-- Data to use follows --

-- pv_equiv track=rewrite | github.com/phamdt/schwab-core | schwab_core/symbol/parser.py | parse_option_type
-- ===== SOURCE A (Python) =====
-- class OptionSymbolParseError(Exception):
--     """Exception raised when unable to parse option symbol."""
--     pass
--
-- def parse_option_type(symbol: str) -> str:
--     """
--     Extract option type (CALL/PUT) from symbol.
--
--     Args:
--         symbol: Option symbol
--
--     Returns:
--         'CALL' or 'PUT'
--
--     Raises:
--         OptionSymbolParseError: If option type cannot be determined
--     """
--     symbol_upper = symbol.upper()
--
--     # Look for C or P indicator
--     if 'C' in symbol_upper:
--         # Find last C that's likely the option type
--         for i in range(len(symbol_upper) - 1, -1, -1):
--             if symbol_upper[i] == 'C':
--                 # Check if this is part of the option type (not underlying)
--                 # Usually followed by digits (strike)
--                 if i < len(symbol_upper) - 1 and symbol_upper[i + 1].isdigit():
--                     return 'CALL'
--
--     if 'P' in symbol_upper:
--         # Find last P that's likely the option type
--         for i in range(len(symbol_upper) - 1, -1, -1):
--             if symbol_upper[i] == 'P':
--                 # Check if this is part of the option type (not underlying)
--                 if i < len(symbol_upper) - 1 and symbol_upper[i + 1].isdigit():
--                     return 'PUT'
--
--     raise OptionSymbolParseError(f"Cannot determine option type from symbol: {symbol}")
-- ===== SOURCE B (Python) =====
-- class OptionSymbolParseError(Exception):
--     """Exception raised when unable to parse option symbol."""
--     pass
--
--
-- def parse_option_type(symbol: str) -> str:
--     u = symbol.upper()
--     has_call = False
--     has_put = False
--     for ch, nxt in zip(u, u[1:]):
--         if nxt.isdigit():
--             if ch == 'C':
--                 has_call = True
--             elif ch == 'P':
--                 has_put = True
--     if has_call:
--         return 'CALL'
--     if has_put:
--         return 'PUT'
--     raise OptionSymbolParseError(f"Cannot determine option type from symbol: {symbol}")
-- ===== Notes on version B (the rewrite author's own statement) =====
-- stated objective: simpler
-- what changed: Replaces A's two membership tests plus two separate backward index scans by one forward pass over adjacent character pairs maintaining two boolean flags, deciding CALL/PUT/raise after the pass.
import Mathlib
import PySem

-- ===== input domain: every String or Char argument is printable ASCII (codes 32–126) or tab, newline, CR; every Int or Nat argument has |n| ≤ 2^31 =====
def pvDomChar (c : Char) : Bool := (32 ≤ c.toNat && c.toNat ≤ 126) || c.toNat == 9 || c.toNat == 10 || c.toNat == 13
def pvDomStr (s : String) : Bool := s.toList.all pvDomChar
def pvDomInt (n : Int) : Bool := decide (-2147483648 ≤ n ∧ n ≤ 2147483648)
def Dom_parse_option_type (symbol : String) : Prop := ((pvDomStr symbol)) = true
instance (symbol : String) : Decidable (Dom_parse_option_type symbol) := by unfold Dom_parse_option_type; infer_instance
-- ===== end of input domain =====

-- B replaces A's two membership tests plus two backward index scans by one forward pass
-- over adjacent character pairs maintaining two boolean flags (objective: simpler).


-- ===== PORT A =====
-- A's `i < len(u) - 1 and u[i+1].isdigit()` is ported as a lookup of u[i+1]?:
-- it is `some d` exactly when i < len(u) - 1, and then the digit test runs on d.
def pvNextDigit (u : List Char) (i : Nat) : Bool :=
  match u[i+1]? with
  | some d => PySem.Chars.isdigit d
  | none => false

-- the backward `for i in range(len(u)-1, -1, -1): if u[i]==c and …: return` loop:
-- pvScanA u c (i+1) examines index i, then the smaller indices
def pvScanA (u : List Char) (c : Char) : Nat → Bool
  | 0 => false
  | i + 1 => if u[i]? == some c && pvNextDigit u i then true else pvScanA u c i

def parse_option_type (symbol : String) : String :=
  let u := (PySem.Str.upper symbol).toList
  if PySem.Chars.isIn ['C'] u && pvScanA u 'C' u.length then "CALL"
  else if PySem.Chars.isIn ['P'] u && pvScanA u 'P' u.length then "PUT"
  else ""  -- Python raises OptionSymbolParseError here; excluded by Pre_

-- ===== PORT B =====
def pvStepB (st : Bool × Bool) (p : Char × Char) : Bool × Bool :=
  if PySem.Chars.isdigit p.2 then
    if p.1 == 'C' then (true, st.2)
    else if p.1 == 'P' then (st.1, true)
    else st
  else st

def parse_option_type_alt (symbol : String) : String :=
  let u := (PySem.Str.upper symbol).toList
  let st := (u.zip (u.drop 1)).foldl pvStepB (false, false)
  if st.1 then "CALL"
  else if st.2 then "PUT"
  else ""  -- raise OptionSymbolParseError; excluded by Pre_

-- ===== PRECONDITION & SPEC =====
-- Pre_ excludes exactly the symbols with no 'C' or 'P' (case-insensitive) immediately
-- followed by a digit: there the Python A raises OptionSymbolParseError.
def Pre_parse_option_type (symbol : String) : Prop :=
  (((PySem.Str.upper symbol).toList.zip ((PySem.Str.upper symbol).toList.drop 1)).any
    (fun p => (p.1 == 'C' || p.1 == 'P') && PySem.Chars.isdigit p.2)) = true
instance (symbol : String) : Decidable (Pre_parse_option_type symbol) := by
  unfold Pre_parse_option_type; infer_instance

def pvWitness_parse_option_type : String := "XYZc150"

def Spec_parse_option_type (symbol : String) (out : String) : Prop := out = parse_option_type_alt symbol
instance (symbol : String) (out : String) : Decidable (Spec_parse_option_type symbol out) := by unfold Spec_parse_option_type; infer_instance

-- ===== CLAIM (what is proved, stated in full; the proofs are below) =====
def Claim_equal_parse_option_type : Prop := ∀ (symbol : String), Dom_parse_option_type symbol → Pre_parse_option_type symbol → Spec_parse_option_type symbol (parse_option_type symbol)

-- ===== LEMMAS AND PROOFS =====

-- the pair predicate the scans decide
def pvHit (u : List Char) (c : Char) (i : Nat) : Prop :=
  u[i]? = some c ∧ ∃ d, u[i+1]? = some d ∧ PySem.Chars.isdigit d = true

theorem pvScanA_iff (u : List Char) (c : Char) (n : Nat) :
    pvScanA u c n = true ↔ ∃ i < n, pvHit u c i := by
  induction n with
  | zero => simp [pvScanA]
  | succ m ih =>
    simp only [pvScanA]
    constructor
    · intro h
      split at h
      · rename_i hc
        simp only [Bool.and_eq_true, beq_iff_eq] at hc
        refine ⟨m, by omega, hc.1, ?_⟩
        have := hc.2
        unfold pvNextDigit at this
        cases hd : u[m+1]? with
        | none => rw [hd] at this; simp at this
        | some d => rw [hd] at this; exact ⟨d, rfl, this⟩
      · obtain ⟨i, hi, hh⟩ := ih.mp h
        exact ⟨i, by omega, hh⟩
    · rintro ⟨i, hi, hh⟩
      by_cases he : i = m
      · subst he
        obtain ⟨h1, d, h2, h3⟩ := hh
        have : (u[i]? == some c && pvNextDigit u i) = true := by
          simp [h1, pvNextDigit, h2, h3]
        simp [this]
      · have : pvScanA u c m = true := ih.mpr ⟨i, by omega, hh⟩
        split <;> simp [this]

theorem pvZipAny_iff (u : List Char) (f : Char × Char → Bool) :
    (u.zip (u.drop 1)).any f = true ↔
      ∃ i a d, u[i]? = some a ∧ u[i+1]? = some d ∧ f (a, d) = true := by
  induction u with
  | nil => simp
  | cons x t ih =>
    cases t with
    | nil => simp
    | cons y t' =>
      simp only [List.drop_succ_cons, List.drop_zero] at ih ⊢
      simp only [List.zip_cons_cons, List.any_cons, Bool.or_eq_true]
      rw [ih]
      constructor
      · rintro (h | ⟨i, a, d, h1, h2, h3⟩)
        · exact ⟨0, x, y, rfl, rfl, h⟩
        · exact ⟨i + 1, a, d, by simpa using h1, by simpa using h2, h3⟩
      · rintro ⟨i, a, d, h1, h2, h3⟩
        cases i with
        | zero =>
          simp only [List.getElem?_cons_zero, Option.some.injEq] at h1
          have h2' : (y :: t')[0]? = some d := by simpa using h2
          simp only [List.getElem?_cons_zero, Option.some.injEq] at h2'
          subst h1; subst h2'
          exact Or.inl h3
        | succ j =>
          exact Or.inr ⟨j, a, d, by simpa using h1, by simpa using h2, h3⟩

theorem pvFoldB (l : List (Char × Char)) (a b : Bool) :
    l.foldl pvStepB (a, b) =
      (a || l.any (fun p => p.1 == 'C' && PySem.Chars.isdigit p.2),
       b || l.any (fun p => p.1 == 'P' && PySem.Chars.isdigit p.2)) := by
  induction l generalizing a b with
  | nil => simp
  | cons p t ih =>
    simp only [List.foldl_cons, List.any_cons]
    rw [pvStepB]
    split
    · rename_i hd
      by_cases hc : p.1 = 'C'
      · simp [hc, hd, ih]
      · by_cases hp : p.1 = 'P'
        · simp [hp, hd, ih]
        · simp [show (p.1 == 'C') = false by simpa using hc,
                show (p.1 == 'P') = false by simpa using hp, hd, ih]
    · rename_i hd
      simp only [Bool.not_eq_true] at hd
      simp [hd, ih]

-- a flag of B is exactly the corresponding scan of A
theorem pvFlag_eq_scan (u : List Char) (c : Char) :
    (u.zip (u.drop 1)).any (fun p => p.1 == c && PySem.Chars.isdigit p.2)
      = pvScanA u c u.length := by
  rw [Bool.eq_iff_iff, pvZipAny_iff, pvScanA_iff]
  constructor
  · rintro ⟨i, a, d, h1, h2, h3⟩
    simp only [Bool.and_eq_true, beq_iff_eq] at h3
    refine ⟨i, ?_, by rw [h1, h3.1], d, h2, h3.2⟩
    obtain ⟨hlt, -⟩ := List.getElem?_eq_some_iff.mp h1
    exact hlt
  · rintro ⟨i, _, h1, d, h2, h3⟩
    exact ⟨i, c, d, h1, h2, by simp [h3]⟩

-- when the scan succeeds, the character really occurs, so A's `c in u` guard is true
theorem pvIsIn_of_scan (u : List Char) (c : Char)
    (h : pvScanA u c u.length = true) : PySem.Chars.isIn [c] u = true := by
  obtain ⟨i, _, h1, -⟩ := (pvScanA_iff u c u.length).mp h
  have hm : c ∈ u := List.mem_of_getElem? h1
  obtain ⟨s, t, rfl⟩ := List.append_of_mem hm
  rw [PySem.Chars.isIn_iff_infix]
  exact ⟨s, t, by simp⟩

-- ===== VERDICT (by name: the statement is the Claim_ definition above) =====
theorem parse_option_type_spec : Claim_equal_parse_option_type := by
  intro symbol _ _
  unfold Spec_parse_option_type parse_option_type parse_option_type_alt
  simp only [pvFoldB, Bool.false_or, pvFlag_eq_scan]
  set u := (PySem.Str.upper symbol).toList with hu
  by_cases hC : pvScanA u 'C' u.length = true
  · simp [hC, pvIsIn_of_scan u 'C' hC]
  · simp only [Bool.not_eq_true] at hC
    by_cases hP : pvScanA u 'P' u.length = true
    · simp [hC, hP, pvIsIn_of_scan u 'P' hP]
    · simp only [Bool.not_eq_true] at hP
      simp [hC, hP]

-- Data to use concluded --

* Work task *
The answer is a portion of the data. Write out exactly the line with "[Bool.not_eq_true] at hC" and all lines after it.

* Solution below *
  · simp only [Bool.not_eq_true] at hC
    by_cases hP : pvScanA u 'P' u.length = true
    · simp [hC, hP, pvIsIn_of_scan u 'P' hP]
    · simp only [Bool.not_eq_true] at hP
      simp [hC, hP]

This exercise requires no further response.